Катерина Ивановна чуть не упала, взвыла с новой силой, вцепившись себе в волосы. Она голосила на весь двор, раскачиваясь из стороны в сторону, и сочувствующие женщины одна задругой стали подходить к ней, обнимать за плечи, гладить по голове и спине, тихо говорить что-то успокаивающее, утешительное.
«Воронок» взревел, чихнул клубом бензинового дыма и медленно поехал со двора в арку. Катерина Ивановна понемногу успокоилась, подобрала с земли кепку – единственное, что осталось от сына, прижала кепку к груди и побрела к подъезду. Трое женщин, видно, соседки по коридору, сопровождали ее, продолжая что-то говорить, советовать про адвоката, про суд, про следствие, но смысл слов до Катерины Ивановны не доходил. Так они и скрылись в черной глубине подъезда.
А участковый Гераскин огладил ладонью усы, строго оглядел ребят, столпившихся у песочницы, проговорил значительно:
– Так-то вот... Кое-кому наука будет... которые шибко шпанистые. – Он остановил взгляд на Робке и Богдане, едва кивнул, здороваясь, добавил: – Кончать С этой жизнью надо, артисты хреновы, конча-ать! Гляди, Роберт, с тебя тоже спрос особый... Ты меня понял?
– Понял... – Робка опустил голову.
– То-то... Брат пишет?
– Нет.
– Ну, значит, скоро явится... Я ведь тоже его жду, как манну небесную... гм-гм, по долгу службы. Так что гляди, церемонии разводить не будем, за шкирку – и в кутузку!
– Пойдем отсюда, Роба... – негромко сказал Богдан, и они тихо побрели со двора. Прошли ту же темную арку, через которую уехал «воронок», вышли в переулок, двинулись к набережной.
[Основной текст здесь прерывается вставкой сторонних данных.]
-- pv_equiv track=rewrite | github.com/akarande0906/leetcode75 | More_LC/Meta/Practice_tests/reverse_and_make_equal.py | are_they_equal
-- ===== SOURCE A (Python) =====
-- def are_they_equal(array_a, array_b):
--   # Write your code here
--   lptr = 0
--   rptr = len(array_a) - 1
--   while lptr <= rptr:
--     if array_a[lptr] != array_b[lptr] and array_a[rptr] != array_b[rptr]:
--       break
--     if array_a[lptr] == array_b[lptr]:
--       lptr += 1
--     if array_a[rptr] == array_b[rptr]:
--       rptr -= 1
--   while lptr <= rptr:
--     if array_a[lptr] != array_b[rptr]:
--       return False
--     lptr += 1
--     rptr -= 1
--   return True
-- ===== SOURCE B (Python) =====
-- def are_they_equal(array_a, array_b):
--     n = len(array_a)
--     diffs = [k for k in range(n) if array_a[k] != array_b[k]]
--     if not diffs:
--         return True
--     i = diffs[0]
--     j = diffs[-1]
--     sub_a = array_a[i:j+1]
--     sub_b = array_b[i:j+1]
--     return sub_a == sub_b[::-1]
-- ===== Notes on version B (the rewrite author's own statement) =====
-- stated objective: alternative
-- what changed: A's interleaved two-pointer while-loop (pointer state advanced conditionally, then a second pointer loop checking only the first half of the mirrored pairs) is replaced by: build the complete list of mismatch indices with one comprehension, take its first and last element, and decide by a whole-slice comparison array_a[i:j+1] == array_b[i:j+1][::-1]; B therefore checks the full region, fixing A's half-check bug.
-- intended difference: On inputs whose mismatch region has its left half mirrored but not its right half (e.g. [1,2] vs [3,1]), A returns True although array_b is not array_a with a subarray reversed, because A's second loop stops at the middle and never compares the right-half pairs; B returns False, which is the intended answer. — e.g. on are_they_equal([1, 2], [3, 1]): A returns true, B returns false
import Mathlib
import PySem

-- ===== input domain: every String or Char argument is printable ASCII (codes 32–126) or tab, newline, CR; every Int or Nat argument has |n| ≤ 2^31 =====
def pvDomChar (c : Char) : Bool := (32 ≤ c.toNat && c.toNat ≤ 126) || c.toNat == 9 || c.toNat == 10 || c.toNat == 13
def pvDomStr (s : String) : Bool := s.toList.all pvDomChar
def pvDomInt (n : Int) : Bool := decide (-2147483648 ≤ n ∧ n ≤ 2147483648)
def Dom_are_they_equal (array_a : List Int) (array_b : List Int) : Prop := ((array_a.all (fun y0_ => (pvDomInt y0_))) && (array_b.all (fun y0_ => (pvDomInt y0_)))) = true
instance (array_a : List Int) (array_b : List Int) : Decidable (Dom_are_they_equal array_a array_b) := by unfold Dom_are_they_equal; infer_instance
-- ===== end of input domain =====

-- B replaces A's interleaved two-pointer loop by materializing the list of all mismatch
-- indices with one comprehension and deciding by a whole-slice comparison
-- array_a[i:j+1] == array_b[i:j+1][::-1]; objective: alternative decomposition.
-- B checks the WHOLE mismatch region, fixing A's half-check bug (see D_ below).


-- ===== PORT A =====
-- first while loop of A: advance lptr / retreat rptr until both ends mismatch (or cross).
-- Option equality 'pyGet? _ = pyGet? _' compares the two list reads; under Pre_ every read is
-- in range (some _), exactly Python's comparison.  Out of range Python raises IndexError.
def pvLoop1 (a b : List Int) (l r : Int) : Int × Int :=
  if _h : l ≤ r then
    if _hbr : PySem.List.pyGet? a l ≠ PySem.List.pyGet? b l ∧ PySem.List.pyGet? a r ≠ PySem.List.pyGet? b r then
      (l, r)
    else
      pvLoop1 a b (if PySem.List.pyGet? a l = PySem.List.pyGet? b l then l + 1 else l)
                  (if PySem.List.pyGet? a r = PySem.List.pyGet? b r then r - 1 else r)
  else (l, r)
termination_by (r - l + 1).toNat
decreasing_by
  simp only [not_and_or, not_not] at _hbr
  rcases _hbr with h | h <;> split_ifs <;> omega

-- second while loop of A: pairwise check from both ends.
def pvLoop2 (a b : List Int) (l r : Int) : Bool :=
  if _h : l ≤ r then
    if PySem.List.pyGet? a l ≠ PySem.List.pyGet? b r then false
    else pvLoop2 a b (l + 1) (r - 1)
  else true
termination_by (r - l + 1).toNat
decreasing_by omega

def are_they_equal (array_a : List Int) (array_b : List Int) : Bool :=
  let p := pvLoop1 array_a array_b 0 ((array_a.length : Int) - 1)
  pvLoop2 array_a array_b p.1 p.2

-- ===== PORT B =====
-- n = len(array_a); diffs = [k for k in range(n) if array_a[k] != array_b[k]];
-- if not diffs: True; i = diffs[0]; j = diffs[-1]; return array_a[i:j+1] == array_b[i:j+1][::-1].
-- diffs[0]/diffs[-1] are read only when diffs is nonempty, so headD/getLastD are exact there;
-- '[::-1]' is reverse (PySem.List.slice?_none_none_neg_one).
def are_they_equal_alt (array_a : List Int) (array_b : List Int) : Bool :=
  let n : Int := array_a.length
  let diffs := (PySem.List.pyRange 0 n 1).filter
      (fun k => !(PySem.List.pyGet? array_a k == PySem.List.pyGet? array_b k))
  if diffs.isEmpty then true
  else
    let i := diffs.headD 0
    let j := diffs.getLastD 0
    let sub_a := PySem.List.slice array_a (some i) (some (j + 1))
    let sub_b := PySem.List.slice array_b (some i) (some (j + 1))
    sub_a == sub_b.reverse

-- ===== PRECONDITION & SPEC =====
-- Pre_ excludes exactly the inputs where Python A raises IndexError: A indexes array_b at every
-- index of array_a, so it raises iff len(array_a) > len(array_b) (with array_a nonempty; for
-- empty array_a the bound holds trivially).
def Pre_are_they_equal (array_a : List Int) (array_b : List Int) : Prop :=
  array_a.length ≤ array_b.length
instance (array_a : List Int) (array_b : List Int) : Decidable (Pre_are_they_equal array_a array_b) := by
  unfold Pre_are_they_equal; infer_instance
def pvWitness_are_they_equal : List Int × List Int := ([1], [1])

-- On inputs whose mismatch region [i..j] has its left half mirrored but not its right half,
-- A returns True (its second loop stops at the middle, checking only half the pairs) while B
-- returns False; B is intended, since b is NOT a with a subarray reversed there (e.g. [1,2] vs [3,1]).
def D_are_they_equal (array_a : List Int) (array_b : List Int) : Prop :=
  let r := ((array_a.zip array_b).dropWhile fun q => q.1 = q.2).rdropWhile fun q => q.1 = q.2
  let c := (r.zip r.reverse).takeWhile fun q => q.1.1 = q.2.2
  r.length ≤ 2 * c.length ∧ c.length < r.length
instance (array_a : List Int) (array_b : List Int) : Decidable (D_are_they_equal array_a array_b) := by
  unfold D_are_they_equal; infer_instance

def Spec_are_they_equal (array_a : List Int) (array_b : List Int) (out : Bool) : Prop :=
  ¬ D_are_they_equal array_a array_b → out = are_they_equal_alt array_a array_b
instance (array_a : List Int) (array_b : List Int) (out : Bool) : Decidable (Spec_are_they_equal array_a array_b out) := by
  unfold Spec_are_they_equal; infer_instance

def pvDiffWitness_are_they_equal : List Int × List Int := ([1, 2], [3, 1])
def pvDiffWitnessOut_are_they_equal : Bool × Bool := (true, false)

-- ===== CLAIM (what is proved, stated in full; the proofs are below) =====
def Claim_unchanged_are_they_equal : Prop := ∀ (array_a : List Int) (array_b : List Int), Dom_are_they_equal array_a array_b → Pre_are_they_equal array_a array_b → Spec_are_they_equal array_a array_b (are_they_equal array_a array_b)
def Claim_changed_are_they_equal : Prop := Dom_are_they_equal (pvDiffWitness_are_they_equal.1) (pvDiffWitness_are_they_equal.2) ∧ Pre_are_they_equal (pvDiffWitness_are_they_equal.1) (pvDiffWitness_are_they_equal.2) ∧ D_are_they_equal (pvDiffWitness_are_they_equal.1) (pvDiffWitness_are_they_equal.2) ∧ are_they_equal (pvDiffWitness_are_they_equal.1) (pvDiffWitness_are_they_equal.2) = pvDiffWitnessOut_are_they_equal.1 ∧ are_they_equal_alt (pvDiffWitness_are_they_equal.1) (pvDiffWitness_are_they_equal.2) = pvDiffWitnessOut_are_they_equal.2 ∧ pvDiffWitnessOut_are_they_equal.1 ≠ pvDiffWitnessOut_are_they_equal.2
def Claim_exact_are_they_equal : Prop := ∀ (array_a : List Int) (array_b : List Int), Dom_are_they_equal array_a array_b → Pre_are_they_equal array_a array_b → D_are_they_equal array_a array_b → are_they_equal array_a array_b ≠ are_they_equal_alt array_a array_b

-- ===== LEMMAS AND PROOFS =====

-- proof-side helpers: the mismatch positions, their first/last element, and the Boolean
-- 'the first cnt mirrored pairs of the region [i..j] agree' (D_ above is their unfolding)
def pvMism (a b : List Int) : List Nat :=
  (List.range a.length).filter fun k => a.getD k 0 != b.getD k 0
def pvFd (a b : List Int) : Nat := (pvMism a b).headD 0
def pvLd (a b : List Int) : Nat := (pvMism a b).getLastD 0
def pvPairs (a b : List Int) (i j cnt : Nat) : Bool :=
  (List.range cnt).all (fun t => a.getD (i + t) 0 == b.getD (j - t) 0)

lemma pv_pairs_iff (a b : List Int) (i j c : Nat) :
    pvPairs a b i j c = true ↔ ∀ t < c, a.getD (i + t) 0 = b.getD (j - t) 0 := by
  simp [pvPairs, List.all_eq_true, List.mem_range]

lemma pv_mem_mism (a b : List Int) (k : Nat) :
    k ∈ pvMism a b ↔ k < a.length ∧ a.getD k 0 ≠ b.getD k 0 := by
  simp [pvMism, List.mem_filter, List.mem_range, bne_iff_ne]

lemma pv_mism_pairwise (a b : List Int) : (pvMism a b).Pairwise (· < ·) := by
  exact (List.pairwise_lt_range).filter _

lemma pv_headD_le {l : List Nat} {d x : Nat} (h : l.Pairwise (· < ·)) (hx : x ∈ l) :
    l.headD d ≤ x := by
  cases l with
  | nil => cases hx
  | cons y t =>
    rcases List.mem_cons.mp hx with rfl | hxt
    · simp
    · exact le_of_lt (List.rel_of_pairwise_cons h hxt)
Шли молча, думая каждый о своем, а вообще-то об одром и том же.
– Спекся Гаврош... – вздохнул Богдан. – Сгорел без дыма…
Робка не ответил, шел, глядя себе под ноги, засунув руки в карманы брюк. Он ждал, когда Богдан задаст тот самый вопрос, который вертелся у него на языке, да и не только у него. И Богдан спросил:
– Как думаешь, кто его заложил-то?
– А я откуда знаю... – безразлично ответил Робка.
– Точно не знаешь? – покосился на него Богдан.
– Слушай, шел бы ты знаешь куда? – вскинул голову Робка.
– Извини, Роба... – Богдан расплылся в улыбке, и было видно, что это улыбка облегчения, – а я уж было подумал…
– Что ты подумал? – остановился Робка.
– Да все говорят…
– Что говорят? – требовательно спрашивал Робка.
– Ну... что ты... Гавроша, вроде того... ну…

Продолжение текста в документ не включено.